### Data for analysis
*** Block opens ***

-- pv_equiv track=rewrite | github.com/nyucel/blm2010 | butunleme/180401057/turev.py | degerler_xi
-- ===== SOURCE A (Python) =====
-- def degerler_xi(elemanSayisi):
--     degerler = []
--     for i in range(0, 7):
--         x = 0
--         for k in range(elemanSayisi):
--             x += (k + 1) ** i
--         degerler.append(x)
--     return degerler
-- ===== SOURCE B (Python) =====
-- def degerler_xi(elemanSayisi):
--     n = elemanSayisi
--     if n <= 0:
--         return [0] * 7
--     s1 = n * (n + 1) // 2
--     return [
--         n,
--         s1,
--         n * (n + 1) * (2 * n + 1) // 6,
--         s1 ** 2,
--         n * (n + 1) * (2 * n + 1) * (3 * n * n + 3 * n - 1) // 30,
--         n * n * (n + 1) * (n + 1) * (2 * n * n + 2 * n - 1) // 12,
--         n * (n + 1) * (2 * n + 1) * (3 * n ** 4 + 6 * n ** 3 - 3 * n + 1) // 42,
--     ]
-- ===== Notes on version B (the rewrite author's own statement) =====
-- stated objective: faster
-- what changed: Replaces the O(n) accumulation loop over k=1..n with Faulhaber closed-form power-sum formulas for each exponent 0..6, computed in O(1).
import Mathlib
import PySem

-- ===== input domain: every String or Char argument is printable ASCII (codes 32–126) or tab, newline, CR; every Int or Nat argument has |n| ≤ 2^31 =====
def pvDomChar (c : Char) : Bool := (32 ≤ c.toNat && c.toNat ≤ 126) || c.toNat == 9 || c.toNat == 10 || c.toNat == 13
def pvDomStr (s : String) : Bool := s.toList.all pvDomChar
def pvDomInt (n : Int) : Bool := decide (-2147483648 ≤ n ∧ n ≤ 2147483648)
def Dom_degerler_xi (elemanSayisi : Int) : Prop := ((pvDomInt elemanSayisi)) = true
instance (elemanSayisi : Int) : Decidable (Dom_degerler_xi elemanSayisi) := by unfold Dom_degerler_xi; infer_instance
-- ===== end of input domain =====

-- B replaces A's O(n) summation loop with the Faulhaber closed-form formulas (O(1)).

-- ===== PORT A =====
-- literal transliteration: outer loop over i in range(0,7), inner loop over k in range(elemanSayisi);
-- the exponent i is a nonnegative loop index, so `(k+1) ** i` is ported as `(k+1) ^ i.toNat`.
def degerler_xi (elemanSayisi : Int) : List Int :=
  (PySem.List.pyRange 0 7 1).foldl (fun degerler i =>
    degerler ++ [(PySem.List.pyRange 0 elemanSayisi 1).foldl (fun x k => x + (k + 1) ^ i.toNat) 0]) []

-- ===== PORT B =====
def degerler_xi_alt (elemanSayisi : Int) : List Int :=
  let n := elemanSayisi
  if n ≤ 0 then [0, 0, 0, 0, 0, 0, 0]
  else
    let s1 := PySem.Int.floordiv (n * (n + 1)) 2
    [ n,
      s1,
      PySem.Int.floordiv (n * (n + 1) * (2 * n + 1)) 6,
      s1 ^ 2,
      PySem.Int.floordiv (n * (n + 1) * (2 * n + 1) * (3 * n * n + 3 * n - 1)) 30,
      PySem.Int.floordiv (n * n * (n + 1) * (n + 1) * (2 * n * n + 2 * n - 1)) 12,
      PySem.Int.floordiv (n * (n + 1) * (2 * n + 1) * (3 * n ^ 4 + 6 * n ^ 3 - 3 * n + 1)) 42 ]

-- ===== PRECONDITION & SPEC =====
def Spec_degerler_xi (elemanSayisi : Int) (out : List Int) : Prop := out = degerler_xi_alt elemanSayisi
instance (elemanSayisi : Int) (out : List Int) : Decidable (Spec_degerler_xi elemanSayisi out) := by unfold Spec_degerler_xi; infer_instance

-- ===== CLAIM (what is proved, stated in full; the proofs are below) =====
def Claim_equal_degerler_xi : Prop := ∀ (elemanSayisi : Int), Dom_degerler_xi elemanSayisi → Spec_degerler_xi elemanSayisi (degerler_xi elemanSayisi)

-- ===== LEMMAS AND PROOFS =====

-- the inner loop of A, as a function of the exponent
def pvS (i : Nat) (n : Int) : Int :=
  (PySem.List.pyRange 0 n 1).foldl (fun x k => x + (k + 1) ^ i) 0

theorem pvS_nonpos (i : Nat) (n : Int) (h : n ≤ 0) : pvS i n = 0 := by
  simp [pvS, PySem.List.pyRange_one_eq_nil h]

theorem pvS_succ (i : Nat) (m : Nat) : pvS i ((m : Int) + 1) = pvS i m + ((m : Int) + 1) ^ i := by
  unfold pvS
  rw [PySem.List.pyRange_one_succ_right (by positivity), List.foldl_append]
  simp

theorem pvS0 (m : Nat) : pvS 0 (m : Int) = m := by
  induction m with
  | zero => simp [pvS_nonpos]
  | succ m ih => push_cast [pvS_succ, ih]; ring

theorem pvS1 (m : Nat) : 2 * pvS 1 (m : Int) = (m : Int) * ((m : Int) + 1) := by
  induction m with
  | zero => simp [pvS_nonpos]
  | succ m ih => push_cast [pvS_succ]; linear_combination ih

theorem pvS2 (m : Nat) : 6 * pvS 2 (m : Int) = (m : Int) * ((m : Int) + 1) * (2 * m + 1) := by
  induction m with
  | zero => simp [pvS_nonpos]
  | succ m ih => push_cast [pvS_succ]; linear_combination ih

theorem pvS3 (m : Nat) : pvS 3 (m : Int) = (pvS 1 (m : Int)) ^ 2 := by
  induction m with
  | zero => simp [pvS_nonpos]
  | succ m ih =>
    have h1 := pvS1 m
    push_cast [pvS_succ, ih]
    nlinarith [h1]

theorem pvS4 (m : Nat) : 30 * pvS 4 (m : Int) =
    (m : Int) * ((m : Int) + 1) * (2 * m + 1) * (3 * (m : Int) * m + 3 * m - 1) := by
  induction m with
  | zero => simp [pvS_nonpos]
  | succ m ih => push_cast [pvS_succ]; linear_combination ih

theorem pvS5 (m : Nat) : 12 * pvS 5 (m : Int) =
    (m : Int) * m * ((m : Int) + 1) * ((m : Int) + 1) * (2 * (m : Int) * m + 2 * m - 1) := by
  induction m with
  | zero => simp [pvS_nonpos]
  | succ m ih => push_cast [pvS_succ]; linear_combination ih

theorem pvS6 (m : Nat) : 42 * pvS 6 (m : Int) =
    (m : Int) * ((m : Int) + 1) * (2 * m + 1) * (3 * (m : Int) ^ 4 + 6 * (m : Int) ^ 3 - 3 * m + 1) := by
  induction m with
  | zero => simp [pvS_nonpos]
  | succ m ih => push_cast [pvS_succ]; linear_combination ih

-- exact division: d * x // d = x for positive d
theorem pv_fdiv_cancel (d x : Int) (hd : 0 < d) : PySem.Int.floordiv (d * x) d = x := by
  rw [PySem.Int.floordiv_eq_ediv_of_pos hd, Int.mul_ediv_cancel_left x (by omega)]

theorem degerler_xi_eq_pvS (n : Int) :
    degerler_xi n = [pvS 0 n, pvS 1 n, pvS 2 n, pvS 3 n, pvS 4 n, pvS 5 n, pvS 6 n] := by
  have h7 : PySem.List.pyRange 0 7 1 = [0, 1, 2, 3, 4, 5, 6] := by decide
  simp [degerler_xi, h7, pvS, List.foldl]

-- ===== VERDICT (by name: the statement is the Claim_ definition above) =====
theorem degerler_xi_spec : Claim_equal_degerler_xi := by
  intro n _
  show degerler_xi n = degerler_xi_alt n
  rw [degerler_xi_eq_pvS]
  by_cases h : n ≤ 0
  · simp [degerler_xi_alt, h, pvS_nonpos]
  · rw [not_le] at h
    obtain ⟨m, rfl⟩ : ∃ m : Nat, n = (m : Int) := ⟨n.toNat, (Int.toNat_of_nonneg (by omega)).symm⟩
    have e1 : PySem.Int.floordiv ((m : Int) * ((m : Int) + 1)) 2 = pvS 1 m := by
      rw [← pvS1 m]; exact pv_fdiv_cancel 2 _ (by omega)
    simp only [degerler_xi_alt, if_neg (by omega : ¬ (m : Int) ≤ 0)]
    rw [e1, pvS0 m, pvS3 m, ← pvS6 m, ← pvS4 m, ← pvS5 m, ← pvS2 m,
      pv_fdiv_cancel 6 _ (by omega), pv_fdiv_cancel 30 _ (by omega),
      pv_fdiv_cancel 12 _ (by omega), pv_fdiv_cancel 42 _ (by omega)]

*** Block closes ***
*** Block opens ***

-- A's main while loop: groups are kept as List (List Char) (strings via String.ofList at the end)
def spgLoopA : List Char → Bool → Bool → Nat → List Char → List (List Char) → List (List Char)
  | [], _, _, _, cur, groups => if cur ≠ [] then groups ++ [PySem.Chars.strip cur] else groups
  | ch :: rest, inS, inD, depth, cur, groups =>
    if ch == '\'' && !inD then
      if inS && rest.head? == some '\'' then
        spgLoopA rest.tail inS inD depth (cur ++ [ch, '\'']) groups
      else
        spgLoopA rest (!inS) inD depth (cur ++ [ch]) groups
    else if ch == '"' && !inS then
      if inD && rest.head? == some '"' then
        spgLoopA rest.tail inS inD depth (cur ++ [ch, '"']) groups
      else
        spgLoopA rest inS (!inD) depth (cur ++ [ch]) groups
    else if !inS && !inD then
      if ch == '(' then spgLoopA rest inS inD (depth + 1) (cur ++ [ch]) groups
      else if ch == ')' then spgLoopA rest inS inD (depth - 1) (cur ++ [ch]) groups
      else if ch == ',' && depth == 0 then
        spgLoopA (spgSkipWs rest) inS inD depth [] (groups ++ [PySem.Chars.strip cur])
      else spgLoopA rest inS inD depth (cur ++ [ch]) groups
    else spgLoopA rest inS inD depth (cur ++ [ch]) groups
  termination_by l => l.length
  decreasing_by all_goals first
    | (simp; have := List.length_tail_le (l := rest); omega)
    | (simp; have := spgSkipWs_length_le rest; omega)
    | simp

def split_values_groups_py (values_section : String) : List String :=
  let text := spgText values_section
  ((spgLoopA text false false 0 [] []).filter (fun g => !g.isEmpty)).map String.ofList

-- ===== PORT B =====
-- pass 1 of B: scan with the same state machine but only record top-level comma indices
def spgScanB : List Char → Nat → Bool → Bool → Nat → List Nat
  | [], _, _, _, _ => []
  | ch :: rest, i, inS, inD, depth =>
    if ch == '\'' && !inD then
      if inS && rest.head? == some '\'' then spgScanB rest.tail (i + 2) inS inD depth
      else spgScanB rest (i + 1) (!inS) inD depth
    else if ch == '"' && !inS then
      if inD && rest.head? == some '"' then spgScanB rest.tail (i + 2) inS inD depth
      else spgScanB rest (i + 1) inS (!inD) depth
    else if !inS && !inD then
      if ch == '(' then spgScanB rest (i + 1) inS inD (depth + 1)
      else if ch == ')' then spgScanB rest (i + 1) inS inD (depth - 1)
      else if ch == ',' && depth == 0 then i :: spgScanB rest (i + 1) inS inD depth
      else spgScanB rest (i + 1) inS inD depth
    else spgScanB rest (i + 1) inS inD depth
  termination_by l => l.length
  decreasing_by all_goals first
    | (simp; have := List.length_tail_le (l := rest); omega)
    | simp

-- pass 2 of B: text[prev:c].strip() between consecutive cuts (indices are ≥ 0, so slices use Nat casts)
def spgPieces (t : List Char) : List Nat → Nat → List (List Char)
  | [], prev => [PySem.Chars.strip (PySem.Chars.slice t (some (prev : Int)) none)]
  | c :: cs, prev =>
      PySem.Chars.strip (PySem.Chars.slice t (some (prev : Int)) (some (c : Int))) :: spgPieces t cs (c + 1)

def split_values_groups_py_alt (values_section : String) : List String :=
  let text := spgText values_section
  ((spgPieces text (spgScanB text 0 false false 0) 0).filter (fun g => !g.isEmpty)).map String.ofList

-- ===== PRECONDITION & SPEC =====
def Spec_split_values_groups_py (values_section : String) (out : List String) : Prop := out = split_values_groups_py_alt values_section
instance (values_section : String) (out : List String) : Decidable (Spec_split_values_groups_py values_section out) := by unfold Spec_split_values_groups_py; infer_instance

*** Block closes ***

### Instructions to follow
Tell how many lines of the data include the word "Faulhaber", and nothing else.

### Written solution
2